The Correlation Coefficient, often represented by the symbol \(r\), is a crucial measure in statistics. It tells us how strong and in what direction two variables are related. If we look at our exercise with the Toyota Corollas, the correlation coefficient between the list price \(x\) and the dealer invoice \(y\) is approximately 0.956.
This value is quite close to 1, which indicates a strong positive correlation. This means that as the list price of a Toyota Corolla increases, the dealer invoice price tends to increase as well. Understanding this relationship is key when making predictions using linear regression because it confirms how predictive our model might be.

In general, correlation coefficients can range from -1 to 1, where:

• 1 means a perfect positive linear relationship.
• -1 means a perfect negative linear relationship.
• 0 implies no linear relationship.

It's also crucial to remember that correlation does not imply causation. It only suggests that two variables move together in some pattern, not that one causes the other to change.

Hypothesis Testing

Hypothesis Testing is a method of making decisions using data. It's used to test assumptions or claims about a population parameter.
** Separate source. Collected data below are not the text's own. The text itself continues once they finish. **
-- pv_equiv track=rewrite | github.com/jpribeir/AdventCalender2020 | code/day12.py | rotate_direction
-- ===== SOURCE A (Python) =====
-- def rotate_direction(side,value,ns_offset,ew_offset):
--     cycle = int(value/90)
--     if side == "R":
--         for i in range(cycle):
--             offset_buf = ew_offset
--             ew_offset = ns_offset
--             ns_offset = -offset_buf
--     else:
--         for i in range(cycle):
--             offset_buf = ns_offset
--             ns_offset = ew_offset
--             ew_offset = -offset_buf
--     return ns_offset,ew_offset
-- ===== SOURCE B (Python) =====
-- def rotate_direction(side, value, ns_offset, ew_offset):
--     cycle = int(value / 90)
--     k = cycle % 4 if cycle > 0 else 0
--     if side == "R":
--         if k == 1:
--             return -ew_offset, ns_offset
--         if k == 2:
--             return -ns_offset, -ew_offset
--         if k == 3:
--             return ew_offset, -ns_offset
--         return ns_offset, ew_offset
--     else:
--         if k == 1:
--             return ew_offset, -ns_offset
--         if k == 2:
--             return -ns_offset, -ew_offset
--         if k == 3:
--             return -ew_offset, ns_offset
--         return ns_offset, ew_offset
-- ===== Notes on version B (the rewrite author's own statement) =====
-- stated objective: faster
-- what changed: Replaces the loop that applies a 90-degree swap cycle = int(value/90) times with a single modular reduction k = cycle % 4 (0 when cycle <= 0, matching the empty loop) and a closed-form offset mapping for each k.
import Mathlib
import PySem

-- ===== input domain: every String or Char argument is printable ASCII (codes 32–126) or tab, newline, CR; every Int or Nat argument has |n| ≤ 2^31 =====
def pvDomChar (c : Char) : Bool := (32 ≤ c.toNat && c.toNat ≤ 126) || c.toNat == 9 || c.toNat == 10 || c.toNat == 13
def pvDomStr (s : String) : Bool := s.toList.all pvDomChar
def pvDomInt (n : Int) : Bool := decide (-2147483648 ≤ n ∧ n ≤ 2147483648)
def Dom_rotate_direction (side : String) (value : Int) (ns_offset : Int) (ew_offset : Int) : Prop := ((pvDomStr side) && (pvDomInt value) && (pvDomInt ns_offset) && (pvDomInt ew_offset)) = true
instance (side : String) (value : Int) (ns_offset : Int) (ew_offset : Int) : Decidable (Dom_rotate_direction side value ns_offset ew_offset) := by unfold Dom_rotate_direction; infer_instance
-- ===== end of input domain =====

-- B replaces A's cycle-times rotation loop with cycle % 4 plus a closed-form offset mapping (O(1) instead of O(|value|)).

-- ===== PORT A =====
-- int(value/90): Python float division then int() truncation; for |value| ≤ 2^31 this
-- equals truncating integer division (the float error is far below 1/90), i.e. Int.tdiv.
def rotate_direction (side : String) (value : Int) (ns_offset : Int) (ew_offset : Int) : Int × Int :=
  let cycle := Int.tdiv value 90
  if side == "R" then
    (PySem.List.pyRange 0 cycle 1).foldl
      (fun (s : Int × Int) _ => (-s.2, s.1)) (ns_offset, ew_offset)
  else
    (PySem.List.pyRange 0 cycle 1).foldl
      (fun (s : Int × Int) _ => (s.2, -s.1)) (ns_offset, ew_offset)

-- ===== PORT B =====
def rotate_direction_alt (side : String) (value : Int) (ns_offset : Int) (ew_offset : Int) : Int × Int :=
  let cycle := Int.tdiv value 90
  let k : Int := if cycle > 0 then cycle % 4 else 0
  if side == "R" then
    if k = 1 then (-ew_offset, ns_offset)
    else if k = 2 then (-ns_offset, -ew_offset)
    else if k = 3 then (ew_offset, -ns_offset)
    else (ns_offset, ew_offset)
  else
    if k = 1 then (ew_offset, -ns_offset)
    else if k = 2 then (-ns_offset, -ew_offset)
    else if k = 3 then (-ew_offset, ns_offset)
    else (ns_offset, ew_offset)

-- ===== PRECONDITION & SPEC =====
def Spec_rotate_direction (side : String) (value : Int) (ns_offset : Int) (ew_offset : Int) (out : Int × Int) : Prop := out = rotate_direction_alt side value ns_offset ew_offset
instance (side : String) (value : Int) (ns_offset : Int) (ew_offset : Int) (out : Int × Int) : Decidable (Spec_rotate_direction side value ns_offset ew_offset out) := by unfold Spec_rotate_direction; infer_instance

-- ===== CLAIM (what is proved, stated in full; the proofs are below) =====
def Claim_equal_rotate_direction : Prop := ∀ (side : String) (value : Int) (ns_offset : Int) (ew_offset : Int), Dom_rotate_direction side value ns_offset ew_offset → Spec_rotate_direction side value ns_offset ew_offset (rotate_direction side value ns_offset ew_offset)

-- ===== LEMMAS AND PROOFS =====

-- A fold that ignores the list elements is an iterate of the step function.
theorem pv_foldl_const_iterate (g : Int × Int → Int × Int) :
    ∀ (xs : List Int) (init : Int × Int),
      xs.foldl (fun s _ => g s) init = g^[xs.length] init := by
  intro xs
  induction xs with
  | nil => intro init; simp
  | cons x xs ih =>
      intro init
      simp [List.foldl, ih, Function.iterate_succ_apply]

-- Iterating a period-4 step function only depends on the count mod 4.
theorem pv_iterate_mod4 (g : Int × Int → Int × Int)
    (h : ∀ p, g (g (g (g p))) = p) :
    ∀ (n : Nat) (p : Int × Int), g^[n] p = g^[n % 4] p := by
  intro n
  induction n using Nat.strong_induction_on with
  | _ n ih =>
      intro p
      by_cases h4 : n < 4
      · interval_cases n <;> simp
      · have hn : n - 4 + 4 = n := by omega
        have h4p : g^[4] p = p := by
          have : g^[4] p = g (g (g (g p))) := by
            simp [Function.iterate_succ_apply]
          rw [this, h]
        calc g^[n] p = g^[(n - 4) + 4] p := by rw [hn]
          _ = g^[n - 4] (g^[4] p) := by rw [Function.iterate_add_apply]
          _ = g^[n - 4] p := by rw [h4p]
          _ = g^[(n - 4) % 4] p := ih (n - 4) (by omega) p
          _ = g^[n % 4] p := by congr 1; omega

theorem pv_rotate_branch (g : Int × Int → Int × Int)
    (h : ∀ p, g (g (g (g p))) = p) (cycle : Int) (p : Int × Int) :
    (PySem.List.pyRange 0 cycle 1).foldl (fun s _ => g s) p =
      g^[(if cycle > 0 then cycle % 4 else 0).toNat] p := by
  rw [pv_foldl_const_iterate, PySem.List.length_pyRange_one,
      pv_iterate_mod4 g h]
  congr 1
  omega

theorem rotate_direction_eq_alt (side : String) (value : Int)
    (ns_offset : Int) (ew_offset : Int) :
    rotate_direction side value ns_offset ew_offset =
      rotate_direction_alt side value ns_offset ew_offset := by
  unfold rotate_direction rotate_direction_alt
  set cycle := Int.tdiv value 90 with hc
  have hk : (if cycle > 0 then cycle % 4 else 0) = 0 ∨
            (if cycle > 0 then cycle % 4 else 0) = 1 ∨
            (if cycle > 0 then cycle % 4 else 0) = 2 ∨
            (if cycle > 0 then cycle % 4 else 0) = 3 := by
    by_cases h : cycle > 0 <;> simp [h] <;> omega
  by_cases hs : side == "R" <;> simp only [hs, if_true, if_false, Bool.false_eq_true] <;>
    [ rw [pv_rotate_branch (fun s => (-s.2, s.1)) (by intro p; simp) cycle];
      rw [pv_rotate_branch (fun s => (s.2, -s.1)) (by intro p; simp) cycle] ] <;>
    rcases hk with hkk | hkk | hkk | hkk <;>
    simp [hkk, Function.iterate_succ_apply]

-- ===== VERDICT (by name: the statement is the Claim_ definition above) =====
theorem rotate_direction_spec : Claim_equal_rotate_direction := by
  intro side value ns_offset ew_offset _
  exact rotate_direction_eq_alt side value ns_offset ew_offset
For the Toyota Corolla data, we applied hypothesis testing to see if there is a genuine correlation between the list and dealer prices.

Here's how hypothesis testing works in this context:

• Null Hypothesis \(H_0\): The correlation is zero \(\rho=0\), meaning no relationship exists.
• Alternative Hypothesis \(H_1\): The correlation is greater than zero \(\rho>0\), suggesting a positive relationship.
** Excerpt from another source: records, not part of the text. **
-- pv_equiv track=rewrite | github.com/hy714335634/Nexus-AI | tools/generated_tools/ppt_to_markdown/markdown_formatter.py | _convert_to_setext_headings
-- ===== SOURCE A (Python) =====
-- def _convert_to_setext_headings(markdown_content: str) -> str:
--     """
--     Convert ATX-style headings (# Heading) to Setext-style headings (Heading\n======).
--
--     Args:
--         markdown_content: Markdown content with ATX headings
--
--     Returns:
--         str: Markdown content with Setext headings
--     """
--     lines = markdown_content.split("\n")
--     result = []
--
--     for line in lines:
--         if line.startswith("# "):
--             # H1: Convert "# Heading" to "Heading\n========"
--             heading_text = line[2:]
--             result.append(heading_text)
--             result.append("=" * len(heading_text))
--         elif line.startswith("## "):
--             # H2: Convert "## Heading" to "Heading\n--------"
--             heading_text = line[3:]
--             result.append(heading_text)
--             result.append("-" * len(heading_text))
--         else:
--             # Keep other lines as they are
--             result.append(line)
--
--     return "\n".join(result)
-- ===== SOURCE B (Python) =====
-- import re
--
-- # One anchored MULTILINE regex does the whole conversion in a single pass over the
-- # string: no line list, no loop.  '(##?) ' greedily prefers '## ' over '# ', which
-- # matches A's branch order exactly; '.' never matches '\n', so group(2) is line[2:]
-- # (or line[3:]) and the underline has the same length.
-- _HEADING_RE = re.compile(r'^(##?) (.*)$', re.MULTILINE)
--
--
-- def _convert_to_setext_headings(markdown_content: str) -> str:
--     def repl(m):
--         text = m.group(2)
--         return text + "\n" + ("=" if m.group(1) == "#" else "-") * len(text)
--
--     return _HEADING_RE.sub(repl, markdown_content)
-- ===== Notes on version B (the rewrite author's own statement) =====
-- stated objective: idiomatic
-- what changed: Replaces A's split/loop/startswith-branches/append/join pipeline with a single precompiled anchored MULTILINE regex substitution (re.sub with a replacement function) applied once to the whole string, maintaining no line list.
import Mathlib
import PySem

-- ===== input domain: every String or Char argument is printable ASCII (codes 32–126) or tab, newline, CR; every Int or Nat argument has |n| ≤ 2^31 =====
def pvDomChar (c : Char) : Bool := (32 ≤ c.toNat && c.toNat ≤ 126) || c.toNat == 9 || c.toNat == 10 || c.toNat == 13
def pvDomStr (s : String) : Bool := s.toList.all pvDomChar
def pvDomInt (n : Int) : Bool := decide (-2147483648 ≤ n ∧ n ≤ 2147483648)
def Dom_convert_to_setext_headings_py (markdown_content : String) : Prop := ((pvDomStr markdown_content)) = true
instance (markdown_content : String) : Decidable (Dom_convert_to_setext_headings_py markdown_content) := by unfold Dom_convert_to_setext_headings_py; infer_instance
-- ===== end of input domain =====

-- B replaces A's split/loop/append with a single anchored-regex substitution pass; same return value, no speed claim.

-- ===== PORT A =====
-- A: split("\n"), loop with startswith branches appending one or two lines, "\n".join
def convert_to_setext_headings_py (markdown_content : String) : String :=
  let lines := PySem.Chars.splitOn markdown_content.toList ['\n']
  let result := lines.foldl (fun acc line =>
    if PySem.Chars.startswith line ['#', ' '] then
      acc ++ [PySem.Chars.slice line (some 2) none,
              PySem.List.pyRepeat ['='] ((PySem.Chars.len (PySem.Chars.slice line (some 2) none) : Int))]
    else if PySem.Chars.startswith line ['#', '#', ' '] then
      acc ++ [PySem.Chars.slice line (some 3) none,
              PySem.List.pyRepeat ['-'] ((PySem.Chars.len (PySem.Chars.slice line (some 3) none) : Int))]
    else acc ++ [line]) ([] : List (List Char))
  String.ofList (PySem.Chars.join ['\n'] result)

-- ===== PORT B =====
-- Hand port of Source B's single re.sub with the compiled MULTILINE pattern '^(##?) (.*)$'
-- (regex has no PySem/Lean counterpart).  Exact because the pattern is anchored at line
-- starts and '.' never matches '\n': re.sub's left-to-right scan visits exactly the
-- '\n'-separated line starts and each match consumes one whole line; '(##?)' is greedy,
-- so '## ' is tried before '# ', and the replacement function keeps the line text and
-- appends '\n' plus an underline of the same length.
def altLine (line : List Char) : List Char :=
  match line with
  | '#' :: '#' :: ' ' :: t => t ++ '\n' :: List.replicate t.length '-'
  | '#' :: ' ' :: t => t ++ '\n' :: List.replicate t.length '='
  | _ => line

def altGo (cs : List Char) : List Char :=
  match h : cs.dropWhile (· ≠ '\n') with
  | [] => altLine (cs.takeWhile (· ≠ '\n'))
  | _ :: r => altLine (cs.takeWhile (· ≠ '\n')) ++ '\n' :: altGo r
termination_by cs.length
decreasing_by
  have h1 := List.length_dropWhile_le (· ≠ '\n') cs
  rw [h] at h1
  simp at h1
  omega

def convert_to_setext_headings_py_alt (markdown_content : String) : String :=
  String.ofList (altGo markdown_content.toList)

-- ===== PRECONDITION & SPEC =====
def Spec_convert_to_setext_headings_py (markdown_content : String) (out : String) : Prop := out = convert_to_setext_headings_py_alt markdown_content
instance (markdown_content : String) (out : String) : Decidable (Spec_convert_to_setext_headings_py markdown_content out) := by unfold Spec_convert_to_setext_headings_py; infer_instance

-- ===== CLAIM (what is proved, stated in full; the proofs are below) =====
def Claim_equal_convert_to_setext_headings_py : Prop := ∀ (markdown_content : String), Dom_convert_to_setext_headings_py markdown_content → Spec_convert_to_setext_headings_py markdown_content (convert_to_setext_headings_py markdown_content)

-- ===== LEMMAS AND PROOFS =====

-- the list of lines of cs, split at '\n' (spec-side mirror of Python's split("\n"))
def pieces (cs : List Char) : List (List Char) :=
  match h : cs.dropWhile (· ≠ '\n') with
  | [] => [cs.takeWhile (· ≠ '\n')]
  | _ :: r => cs.takeWhile (· ≠ '\n') :: pieces r
termination_by cs.length
decreasing_by
  have h1 := List.length_dropWhile_le (· ≠ '\n') cs
  rw [h] at h1
  simp at h1
  omega

-- the per-line block appended by A's loop body
def blk (line : List Char) : List (List Char) :=
  if PySem.Chars.startswith line ['#', ' '] then
    [PySem.Chars.slice line (some 2) none,
     PySem.List.pyRepeat ['='] ((PySem.Chars.len (PySem.Chars.slice line (some 2) none) : Int))]
  else if PySem.Chars.startswith line ['#', '#', ' '] then
    [PySem.Chars.slice line (some 3) none,
     PySem.List.pyRepeat ['-'] ((PySem.Chars.len (PySem.Chars.slice line (some 3) none) : Int))]
  else [line]

lemma pieces_ne_nil (cs : List Char) : pieces cs ≠ [] := by
  rw [pieces]
  split <;> simp

lemma pieces_cons_of_ne (c : Char) (hc : ¬ c = '\n') (rest : List Char) :
    pieces (c :: rest) = (pieces rest).modifyHead (c :: ·) := by
  have hd : (c :: rest).dropWhile (· ≠ '\n') = rest.dropWhile (· ≠ '\n') := by
    simp [List.dropWhile, hc]
  rw [pieces]
  split
  · next h =>
    rw [hd] at h
    rw [pieces]
    split
    · next h' => simp [hc]
    · next h' => rw [h] at h'; cases h'
  · next hd' r h =>
    rw [hd] at h
    conv_rhs => rw [pieces]
    split
    · next h' => rw [h] at h'; cases h'
    · next hd'' r' h' =>
      rw [h] at h'
      cases h'
      simp [hc]

lemma go_spec (fuel : Nat) : ∀ (l cur : List Char) (accs : List (List Char)),
    l.length < fuel →
    PySem.Chars.splitOn.go ['\n'] fuel l cur accs =
      accs.reverse ++ (pieces l).modifyHead (cur.reverse ++ ·) := by
  induction fuel with
  | zero => intro l cur accs h; omega
  | succ fuel ih =>
    intro l cur accs h
    cases l with
    | nil =>
      rw [PySem.Chars.splitOn.go, pieces]
      simp
      omega
    | cons c rest =>
      rw [PySem.Chars.splitOn.go]
      by_cases hc : c = '\n'
      · subst hc
        have hp : List.isPrefixOf ['\n'] ('\n' :: rest) = true := by
          simp [List.isPrefixOf]
        simp only [hp, if_pos]
        rw [show List.drop ['\n'].length ('\n' :: rest) = rest from rfl]
        rw [ih rest [] _ (by simpa using Nat.lt_of_succ_lt_succ h)]
        have hpieces : pieces ('\n' :: rest) = [] :: pieces rest := by
          rw [pieces]
          cases h' : ('\n' :: rest).dropWhile (· ≠ '\n') with
          | nil => simp [List.dropWhile] at h'
          | cons a b =>
            simp only [List.dropWhile] at h'
            simp at h'
            obtain ⟨rfl, rfl⟩ := h'
            simp
        rw [hpieces]
        cases pieces rest <;> simp
      · have hp : List.isPrefixOf ['\n'] (c :: rest) = false := by
          simp [List.isPrefixOf]
          exact fun h' => absurd h'.symm hc
        simp only [hp, Bool.false_eq_true, if_false]
        rw [ih rest (c :: cur) _ (by simpa using Nat.lt_of_succ_lt_succ h)]
        rw [pieces_cons_of_ne c hc rest]
        cases h' : pieces rest with
        | nil => exact absurd h' (pieces_ne_nil rest)
        | cons p ps => simp

lemma splitOn_eq_pieces (cs : List Char) : PySem.Chars.splitOn cs ['\n'] = pieces cs := by
  unfold PySem.Chars.splitOn
  rw [go_spec (cs.length + 1) cs [] [] (by omega)]
  cases hp : pieces cs <;> simp

lemma foldA (lines : List (List Char)) (acc : List (List Char)) :
    lines.foldl (fun acc line =>
      if PySem.Chars.startswith line ['#', ' '] then
        acc ++ [PySem.Chars.slice line (some 2) none,
                PySem.List.pyRepeat ['='] ((PySem.Chars.len (PySem.Chars.slice line (some 2) none) : Int))]
      else if PySem.Chars.startswith line ['#', '#', ' '] then
        acc ++ [PySem.Chars.slice line (some 3) none,
                PySem.List.pyRepeat ['-'] ((PySem.Chars.len (PySem.Chars.slice line (some 3) none) : Int))]
      else acc ++ [line]) acc = acc ++ lines.flatMap blk := by
  have hfun : (fun (acc : List (List Char)) line =>
      if PySem.Chars.startswith line ['#', ' '] then
        acc ++ [PySem.Chars.slice line (some 2) none,
                PySem.List.pyRepeat ['='] ((PySem.Chars.len (PySem.Chars.slice line (some 2) none) : Int))]
      else if PySem.Chars.startswith line ['#', '#', ' '] then
        acc ++ [PySem.Chars.slice line (some 3) none,
                PySem.List.pyRepeat ['-'] ((PySem.Chars.len (PySem.Chars.slice line (some 3) none) : Int))]
      else acc ++ [line]) = fun acc line => acc ++ blk line := by
    funext a l
    unfold blk
    split_ifs <;> rfl
  rw [hfun]
  exact PySem.List.foldl_append_eq_flatMap blk lines acc

lemma slice_two (l : List Char) : PySem.List.slice l (some 2) none = l.drop 2 := by
  exact_mod_cast PySem.List.slice_from_natCast l 2

lemma slice_three (l : List Char) : PySem.List.slice l (some 3) none = l.drop 3 := by
  exact_mod_cast PySem.List.slice_from_natCast l 3

lemma blk_h1 (t : List Char) :
    blk ('#' :: ' ' :: t) = [t, List.replicate t.length '='] := by
  have hs : PySem.Chars.startswith ('#' :: ' ' :: t) ['#', ' '] = true :=
    (PySem.Chars.startswith_iff _ _).mpr ⟨t, rfl⟩
  unfold blk
  simp [hs, slice_two, PySem.List.pyRepeat_singleton]

lemma blk_h2 (t : List Char) :
    blk ('#' :: '#' :: ' ' :: t) = [t, List.replicate t.length '-'] := by
  have hs1 : PySem.Chars.startswith ('#' :: '#' :: ' ' :: t) ['#', ' '] = false := by
    rw [Bool.eq_false_iff]
    intro h
    obtain ⟨u, hu⟩ := (PySem.Chars.startswith_iff _ _).mp h
    simp at hu
  have hs2 : PySem.Chars.startswith ('#' :: '#' :: ' ' :: t) ['#', '#', ' '] = true :=
    (PySem.Chars.startswith_iff _ _).mpr ⟨t, rfl⟩
  unfold blk
  simp [hs1, hs2, slice_three, PySem.List.pyRepeat_singleton]

lemma blk_other (l : List Char)
    (h1 : ∀ t, l = '#' :: ' ' :: t → False) (h2 : ∀ t, l = '#' :: '#' :: ' ' :: t → False) :
    blk l = [l] := by
  have hs1 : PySem.Chars.startswith l ['#', ' '] = false := by
    rw [Bool.eq_false_iff]
    intro h
    obtain ⟨u, hu⟩ := (PySem.Chars.startswith_iff _ _).mp h
    exact h1 u hu.symm
  have hs2 : PySem.Chars.startswith l ['#', '#', ' '] = false := by
    rw [Bool.eq_false_iff]
    intro h
    obtain ⟨u, hu⟩ := (PySem.Chars.startswith_iff _ _).mp h
    exact h2 u hu.symm
  unfold blk
  simp [hs1, hs2]

lemma join_blk_single (l : List Char) :
    PySem.Chars.join ['\n'] (blk l) = altLine l := by
  unfold altLine
  split
  · next t => rw [blk_h2, PySem.Chars.join_cons_cons, PySem.Chars.join_singleton]; simp
  · next t => rw [blk_h1, PySem.Chars.join_cons_cons, PySem.Chars.join_singleton]; simp
  · next h1 h2 =>
    rw [blk_other _ h2 h1, PySem.Chars.join_singleton]

lemma join_blk_append (l : List Char) (ps : List (List Char)) (hps : ps ≠ []) :
    PySem.Chars.join ['\n'] (blk l ++ ps) =
      altLine l ++ '\n' :: PySem.Chars.join ['\n'] ps := by
  obtain ⟨q, rest, rfl⟩ := List.exists_cons_of_ne_nil hps
  unfold altLine
  split
  · next t =>
    rw [blk_h2]
    rw [show ([t, List.replicate t.length '-'] ++ q :: rest) =
        t :: List.replicate t.length '-' :: q :: rest by rfl]
    rw [PySem.Chars.join_cons_cons, PySem.Chars.join_cons_cons]
    simp
  · next t =>
    rw [blk_h1]
    rw [show ([t, List.replicate t.length '='] ++ q :: rest) =
        t :: List.replicate t.length '=' :: q :: rest by rfl]
    rw [PySem.Chars.join_cons_cons, PySem.Chars.join_cons_cons]
    simp
  · next h1 h2 =>
    rw [blk_other _ h2 h1]
    rw [show (([l] : List (List Char)) ++ q :: rest) = l :: q :: rest by rfl]
    rw [PySem.Chars.join_cons_cons]
    simp

lemma flatMap_blk_ne_nil (ps : List (List Char)) (hps : ps ≠ []) :
    ps.flatMap blk ≠ [] := by
  obtain ⟨q, rest, rfl⟩ := List.exists_cons_of_ne_nil hps
  have hq : blk q ≠ [] := by
    unfold blk; split_ifs <;> simp
  simp only [List.flatMap_cons]
  intro h
  rw [List.append_eq_nil_iff] at h
  exact hq h.1

lemma pieces_eq_nil (cs : List Char) (h : cs.dropWhile (· ≠ '\n') = []) :
    pieces cs = [cs.takeWhile (· ≠ '\n')] := by
  rw [pieces]
  split
  · rfl
  · next hd r h' => rw [h] at h'; cases h'

lemma pieces_eq_cons (cs : List Char) (hd : Char) (r : List Char)
    (h : cs.dropWhile (· ≠ '\n') = hd :: r) :
    pieces cs = cs.takeWhile (· ≠ '\n') :: pieces r := by
  rw [pieces]
  split
  · next h' => rw [h] at h'; cases h'
  · next hd' r' h' => rw [h] at h'; cases h'; rfl

lemma altGo_eq_nil (cs : List Char) (h : cs.dropWhile (· ≠ '\n') = []) :
    altGo cs = altLine (cs.takeWhile (· ≠ '\n')) := by
  rw [altGo]
  split
  · rfl
  · next hd r h' => rw [h] at h'; cases h'

lemma altGo_eq_cons (cs : List Char) (hd : Char) (r : List Char)
    (h : cs.dropWhile (· ≠ '\n') = hd :: r) :
    altGo cs = altLine (cs.takeWhile (· ≠ '\n')) ++ '\n' :: altGo r := by
  rw [altGo]
  split
  · next h' => rw [h] at h'; cases h'
  · next hd' r' h' => rw [h] at h'; cases h'; rfl

lemma main_lemma (cs : List Char) :
    PySem.Chars.join ['\n'] ((pieces cs).flatMap blk) = altGo cs := by
  induction cs using altGo.induct with
  | case1 cs h =>
    rw [pieces_eq_nil cs h, altGo_eq_nil cs h]
    simp [join_blk_single]
  | case2 cs hd r h ih =>
    rw [pieces_eq_cons cs hd r h, altGo_eq_cons cs hd r h, List.flatMap_cons,
        join_blk_append _ _ (flatMap_blk_ne_nil _ (pieces_ne_nil r)), ih]

-- ===== VERDICT (by name: the statement is the Claim_ definition above) =====
theorem convert_to_setext_headings_py_spec : Claim_equal_convert_to_setext_headings_py := by
  intro md _
  unfold Spec_convert_to_setext_headings_py
  simp only [convert_to_setext_headings_py, convert_to_setext_headings_py_alt]
  rw [splitOn_eq_pieces, foldA]
  simp only [List.nil_append]
  rw [main_lemma]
Given our computed \(t\)-value of approximately 6.55, which is higher than the critical value from the \(t\)-distribution table, we have strong evidence to reject the null hypothesis. This means there is statistically significant evidence at the 1% significance level that \(\rho > 0\).
Hypothesis testing gives a structured framework to make conclusions, ensuring that decisions are based on data and statistical evidence.

Confidence Intervals

Confidence Intervals provide a range of values that are believed to contain the true population parameter, with a certain level of confidence. In our linear regression exercise, we calculated an 85% confidence interval for the predicted dealer invoice price when the list price is \(x=14\).
This interval means that if we were to take many samples and compute confidence intervals for each, about 85% of these intervals would contain the true dealer invoice value.

Here's how you can interpret confidence intervals:

• A wider interval suggests more variability in your data or a less certain estimate.
• A narrower interval indicates more precision in estimation.
• The level of confidence (like 85% or 95%) reflects how sure we are about our interval containing the true parameter.

Confidence intervals are invaluable because they provide more context than a single estimate. They allow us to understand the precision of our predictions and gauge the reliability of our findings.